-- pv_equiv track=rewrite | github.com/UHD-Botz/UHD-Tools-Bot | utils/anti_nsfw.py | is_nsfw
-- ===== SOURCE A (Python) =====
-- BAD_WORDS = [
--     "xxx", "porn", "nude", "sex", "onlyfans", "leak",
--     "bhabi", "desi", "mms", "nsfw", "brazzers", "ullu",
--     "kullu", "hot", "naked", "chudai"
-- ]
--
-- def is_nsfw(filename):
--     if not filename:
--         return False
--
--     text = filename.lower()
--
--     # Check for bad words in filename
--     for word in BAD_WORDS:
--         if word in text:
--             return True
--
--     return False
-- ===== SOURCE B (Python) =====
-- BAD_WORDS = [
--     "xxx", "porn", "nude", "sex", "onlyfans", "leak",
--     "bhabi", "desi", "mms", "nsfw", "brazzers", "ullu",
--     "kullu", "hot", "naked", "chudai"
-- ]
--
-- _WORD_SET = set(BAD_WORDS)
-- _LENS = sorted(set(len(w) for w in BAD_WORDS))
--
-- def is_nsfw(filename):
--     if not filename:
--         return False
--     text = filename.lower()
--     n = len(text)
--     for L in _LENS:
--         for i in range(n - L + 1):
--             if text[i:i + L] in _WORD_SET:
--                 return True
--     return False
-- ===== Notes on version B (the rewrite author's own statement) =====
-- stated objective: alternative
-- what changed: Replaced per-word substring searches with a sliding-window hash lookup: for each distinct bad-word length L, slide a window of length L over the text and test each window slice for membership in a precomputed set of the bad words.
import Mathlib
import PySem

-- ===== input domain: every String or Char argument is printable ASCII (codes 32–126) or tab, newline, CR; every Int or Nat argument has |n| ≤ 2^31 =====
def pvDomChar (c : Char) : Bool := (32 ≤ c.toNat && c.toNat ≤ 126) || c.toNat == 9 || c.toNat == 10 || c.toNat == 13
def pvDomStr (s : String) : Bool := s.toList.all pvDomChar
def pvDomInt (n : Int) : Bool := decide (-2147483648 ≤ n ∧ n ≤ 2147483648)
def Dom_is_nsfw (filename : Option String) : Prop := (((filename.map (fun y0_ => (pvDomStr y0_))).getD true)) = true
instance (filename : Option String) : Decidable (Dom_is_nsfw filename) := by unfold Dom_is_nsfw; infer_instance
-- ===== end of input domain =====

-- B replaces A's per-word substring searches by a sliding-window set lookup: for each distinct
-- bad-word length, slide a window of that length over the text and test membership in the word set
-- (alternative structure, same asymptotic cost).


def pvBadWords : List String :=
  ["xxx", "porn", "nude", "sex", "onlyfans", "leak",
   "bhabi", "desi", "mms", "nsfw", "brazzers", "ullu",
   "kullu", "hot", "naked", "chudai"]

-- ===== PORT A =====
-- for-loop with early `return True` = List.any over the word list; `word in text` = PySem.Str.isIn
def is_nsfw (filename : Option String) : Bool :=
  match filename with
  | none => false
  | some s =>
    if s = "" then false
    else
      let text := PySem.Str.lower s
      pvBadWords.any (fun word => PySem.Str.isIn word text)

-- ===== PORT B =====
-- module-level constants of Source B: _WORD_SET = set(BAD_WORDS), _LENS = sorted(set of word lengths)
def pvWordSet : PySem.Set String := PySem.Set.ofList pvBadWords
def pvWordLens : List Nat :=
  PySem.List.sorted (PySem.Set.ofList (pvBadWords.map String.length)) (fun x => x) false

-- nested for-loops over lengths and window starts; `text[i:i+L]` on the lowered text is
-- (text.drop i).take L (i, L ≥ 0 so Python's slice is exactly drop/take); range(n - L + 1)
-- is List.range (n + 1 - L) (Nat truncation = Python's empty range for negative bounds);
-- `slice in _WORD_SET` compares the slice with each set element.
def is_nsfw_alt (filename : Option String) : Bool :=
  match filename with
  | none => false
  | some s =>
    if s = "" then false
    else
      let text := (PySem.Str.lower s).toList
      let n := text.length
      pvWordLens.any (fun L =>
        (List.range (n + 1 - L)).any (fun i =>
          pvWordSet.any (fun w => (text.drop i).take L == w.toList)))

-- ===== PRECONDITION & SPEC =====
def Spec_is_nsfw (filename : Option String) (out : Bool) : Prop := out = is_nsfw_alt filename
instance (filename : Option String) (out : Bool) : Decidable (Spec_is_nsfw filename out) := by unfold Spec_is_nsfw; infer_instance

-- ===== CLAIM (what is proved, stated in full; the proofs are below) =====
def Claim_equal_is_nsfw : Prop := ∀ (filename : Option String), Dom_is_nsfw filename → Spec_is_nsfw filename (is_nsfw filename)

-- ===== LEMMAS AND PROOFS =====

theorem pvLens_complete : ∀ w ∈ pvBadWords, w.length ∈ pvWordLens := by decide

-- a list is an infix exactly when it appears as a window slice (drop i, take |w|)
theorem pv_infix_iff_window (w l : List Char) :
    w <:+: l ↔ ∃ i, i + w.length ≤ l.length ∧ (l.drop i).take w.length = w := by
  constructor
  · rintro ⟨pre, suf, rfl⟩
    refine ⟨pre.length, by simp [List.length_append], ?_⟩
    simp
  · rintro ⟨i, _, h⟩
    exact (h ▸ (List.take_prefix _ _).isInfix).trans (List.drop_suffix i l).isInfix

-- ===== VERDICT (by name: the statement is the Claim_ definition above) =====
theorem is_nsfw_spec : Claim_equal_is_nsfw := by
  intro filename _
  unfold Spec_is_nsfw
  cases filename with
  | none => rfl
  | some s =>
    simp only [is_nsfw, is_nsfw_alt]
    split_ifs with h
    · rfl
    · rw [Bool.eq_iff_iff]
      simp only [List.any_eq_true, List.mem_range, beq_iff_eq]
      constructor
      · rintro ⟨w, hw, hin⟩
        rw [PySem.Str.isIn_iff_infix, pv_infix_iff_window] at hin
        obtain ⟨i, hle, heq⟩ := hin
        have hlw : w.toList.length = w.length := by simp
        refine ⟨w.length, pvLens_complete w hw, i, by omega, w, ?_, heq⟩
        simpa [pvWordSet, PySem.Set.mem_ofList] using hw
      · rintro ⟨L, _, i, _, w, hw, heq⟩
        have hwmem : w ∈ pvBadWords := by
          simpa [pvWordSet, PySem.Set.mem_ofList] using hw
        refine ⟨w, hwmem, ?_⟩
        rw [PySem.Str.isIn_iff_infix]
        exact (heq ▸ (List.take_prefix _ _).isInfix).trans
          (List.drop_suffix i _).isInfix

::::::

Go line by line through the data, copying each one that contains the word "input".

Output for this task:
-- ===== input domain: every String or Char argument is printable ASCII (codes 32–126) or tab, newline, CR; every Int or Nat argument has |n| ≤ 2^31 =====
-- ===== end of input domain =====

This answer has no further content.